Exercise input:
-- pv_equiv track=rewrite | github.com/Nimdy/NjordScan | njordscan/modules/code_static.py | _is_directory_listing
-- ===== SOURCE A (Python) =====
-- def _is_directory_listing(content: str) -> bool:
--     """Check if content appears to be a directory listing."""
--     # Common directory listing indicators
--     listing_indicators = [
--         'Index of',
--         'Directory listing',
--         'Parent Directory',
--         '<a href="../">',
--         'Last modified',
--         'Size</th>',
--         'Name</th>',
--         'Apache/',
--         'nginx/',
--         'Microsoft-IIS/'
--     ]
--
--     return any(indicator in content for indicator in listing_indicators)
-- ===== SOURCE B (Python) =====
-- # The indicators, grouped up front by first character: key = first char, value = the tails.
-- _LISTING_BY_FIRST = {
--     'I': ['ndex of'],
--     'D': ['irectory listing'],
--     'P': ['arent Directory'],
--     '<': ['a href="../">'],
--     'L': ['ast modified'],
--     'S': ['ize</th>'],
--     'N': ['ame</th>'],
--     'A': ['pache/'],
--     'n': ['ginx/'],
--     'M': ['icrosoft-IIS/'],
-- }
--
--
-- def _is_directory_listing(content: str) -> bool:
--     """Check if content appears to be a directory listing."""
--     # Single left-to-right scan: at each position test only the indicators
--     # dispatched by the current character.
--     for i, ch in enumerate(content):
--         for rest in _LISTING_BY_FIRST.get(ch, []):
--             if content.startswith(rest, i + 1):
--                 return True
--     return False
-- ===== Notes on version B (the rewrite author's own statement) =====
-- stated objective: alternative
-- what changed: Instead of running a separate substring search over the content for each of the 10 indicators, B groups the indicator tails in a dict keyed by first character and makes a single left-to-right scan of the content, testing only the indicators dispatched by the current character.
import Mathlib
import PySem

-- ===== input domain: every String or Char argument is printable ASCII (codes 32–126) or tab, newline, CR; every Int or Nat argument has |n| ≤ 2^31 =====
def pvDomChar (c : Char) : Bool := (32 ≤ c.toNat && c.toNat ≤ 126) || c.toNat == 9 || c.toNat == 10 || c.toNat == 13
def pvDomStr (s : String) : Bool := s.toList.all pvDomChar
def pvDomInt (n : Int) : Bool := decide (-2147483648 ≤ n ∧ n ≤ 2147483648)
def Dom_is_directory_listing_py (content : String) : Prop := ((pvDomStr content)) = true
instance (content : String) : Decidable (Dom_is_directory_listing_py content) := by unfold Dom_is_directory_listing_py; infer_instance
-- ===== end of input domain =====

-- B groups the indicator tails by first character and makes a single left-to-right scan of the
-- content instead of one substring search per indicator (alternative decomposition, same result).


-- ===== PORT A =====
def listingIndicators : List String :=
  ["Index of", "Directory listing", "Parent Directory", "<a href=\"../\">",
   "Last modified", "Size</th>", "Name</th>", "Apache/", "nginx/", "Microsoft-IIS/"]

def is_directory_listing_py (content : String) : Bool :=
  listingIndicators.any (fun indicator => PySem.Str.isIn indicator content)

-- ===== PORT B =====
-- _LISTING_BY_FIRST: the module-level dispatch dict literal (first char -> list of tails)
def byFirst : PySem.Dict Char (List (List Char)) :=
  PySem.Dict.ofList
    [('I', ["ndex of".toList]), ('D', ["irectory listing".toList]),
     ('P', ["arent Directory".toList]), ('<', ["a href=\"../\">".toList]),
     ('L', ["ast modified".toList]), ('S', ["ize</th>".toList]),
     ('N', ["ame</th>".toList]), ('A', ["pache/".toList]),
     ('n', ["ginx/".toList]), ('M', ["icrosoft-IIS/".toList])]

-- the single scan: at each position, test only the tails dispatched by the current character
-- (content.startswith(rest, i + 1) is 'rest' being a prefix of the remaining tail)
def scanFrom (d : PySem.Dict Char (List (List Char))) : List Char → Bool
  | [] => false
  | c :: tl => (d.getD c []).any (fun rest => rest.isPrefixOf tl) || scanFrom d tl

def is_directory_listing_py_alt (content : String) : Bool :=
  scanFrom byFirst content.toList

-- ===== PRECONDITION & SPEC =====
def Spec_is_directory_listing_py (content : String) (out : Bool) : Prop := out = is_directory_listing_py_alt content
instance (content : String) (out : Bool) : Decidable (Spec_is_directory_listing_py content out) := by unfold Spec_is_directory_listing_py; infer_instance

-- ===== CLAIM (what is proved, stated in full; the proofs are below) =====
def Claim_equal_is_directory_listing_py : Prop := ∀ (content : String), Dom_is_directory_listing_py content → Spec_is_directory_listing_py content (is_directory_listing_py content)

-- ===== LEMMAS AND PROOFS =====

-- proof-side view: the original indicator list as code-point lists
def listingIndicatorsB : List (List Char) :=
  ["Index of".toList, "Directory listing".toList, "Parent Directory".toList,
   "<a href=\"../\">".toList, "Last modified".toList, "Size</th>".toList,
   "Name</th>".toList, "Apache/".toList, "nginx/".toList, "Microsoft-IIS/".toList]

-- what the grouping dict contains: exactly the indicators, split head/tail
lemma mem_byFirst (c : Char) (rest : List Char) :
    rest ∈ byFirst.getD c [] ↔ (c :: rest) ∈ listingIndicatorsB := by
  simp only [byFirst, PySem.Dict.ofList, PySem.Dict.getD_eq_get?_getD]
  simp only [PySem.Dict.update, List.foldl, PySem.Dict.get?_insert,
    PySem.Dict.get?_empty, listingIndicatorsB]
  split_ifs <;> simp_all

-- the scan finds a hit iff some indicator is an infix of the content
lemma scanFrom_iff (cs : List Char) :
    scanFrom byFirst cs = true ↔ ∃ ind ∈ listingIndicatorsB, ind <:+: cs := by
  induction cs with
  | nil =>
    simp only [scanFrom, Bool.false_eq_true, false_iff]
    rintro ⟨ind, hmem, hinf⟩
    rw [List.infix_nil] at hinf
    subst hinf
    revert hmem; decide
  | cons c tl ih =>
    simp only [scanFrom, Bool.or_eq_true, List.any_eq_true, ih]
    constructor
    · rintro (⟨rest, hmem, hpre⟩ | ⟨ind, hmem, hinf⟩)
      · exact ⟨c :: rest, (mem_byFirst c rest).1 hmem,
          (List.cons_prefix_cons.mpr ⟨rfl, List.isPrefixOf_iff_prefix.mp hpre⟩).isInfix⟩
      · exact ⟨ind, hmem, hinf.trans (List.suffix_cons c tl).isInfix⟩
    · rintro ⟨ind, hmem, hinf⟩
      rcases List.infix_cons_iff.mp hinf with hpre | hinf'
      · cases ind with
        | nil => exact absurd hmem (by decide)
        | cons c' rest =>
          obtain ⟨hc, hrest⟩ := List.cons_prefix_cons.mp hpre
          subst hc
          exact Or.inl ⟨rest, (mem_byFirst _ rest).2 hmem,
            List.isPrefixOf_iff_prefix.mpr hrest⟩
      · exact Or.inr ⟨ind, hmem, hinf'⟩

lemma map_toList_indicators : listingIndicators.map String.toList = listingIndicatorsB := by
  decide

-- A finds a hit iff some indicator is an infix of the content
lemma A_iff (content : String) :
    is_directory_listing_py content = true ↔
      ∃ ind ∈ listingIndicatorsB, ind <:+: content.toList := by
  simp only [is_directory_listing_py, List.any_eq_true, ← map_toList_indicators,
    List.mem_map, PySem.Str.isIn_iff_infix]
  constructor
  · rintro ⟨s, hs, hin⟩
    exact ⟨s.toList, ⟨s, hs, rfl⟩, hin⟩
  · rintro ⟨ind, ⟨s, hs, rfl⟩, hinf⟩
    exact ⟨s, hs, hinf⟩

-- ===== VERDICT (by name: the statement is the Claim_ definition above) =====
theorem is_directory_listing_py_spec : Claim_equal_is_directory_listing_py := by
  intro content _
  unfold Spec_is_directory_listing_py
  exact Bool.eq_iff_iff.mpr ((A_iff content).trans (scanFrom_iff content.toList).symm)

What is expected: Retype exactly the lines of the data above that fall between the line with "Or.inr ⟨ind, hmem, hinf'⟩" and the line with "intro content _", inclusive, and add nothing.

Task response:
      · exact Or.inr ⟨ind, hmem, hinf'⟩

lemma map_toList_indicators : listingIndicators.map String.toList = listingIndicatorsB := by
  decide

-- A finds a hit iff some indicator is an infix of the content
lemma A_iff (content : String) :
    is_directory_listing_py content = true ↔
      ∃ ind ∈ listingIndicatorsB, ind <:+: content.toList := by
  simp only [is_directory_listing_py, List.any_eq_true, ← map_toList_indicators,
    List.mem_map, PySem.Str.isIn_iff_infix]
  constructor
  · rintro ⟨s, hs, hin⟩
    exact ⟨s.toList, ⟨s, hs, rfl⟩, hin⟩
  · rintro ⟨ind, ⟨s, hs, rfl⟩, hinf⟩
    exact ⟨s, hs, hinf⟩

-- ===== VERDICT (by name: the statement is the Claim_ definition above) =====
theorem is_directory_listing_py_spec : Claim_equal_is_directory_listing_py := by
  intro content _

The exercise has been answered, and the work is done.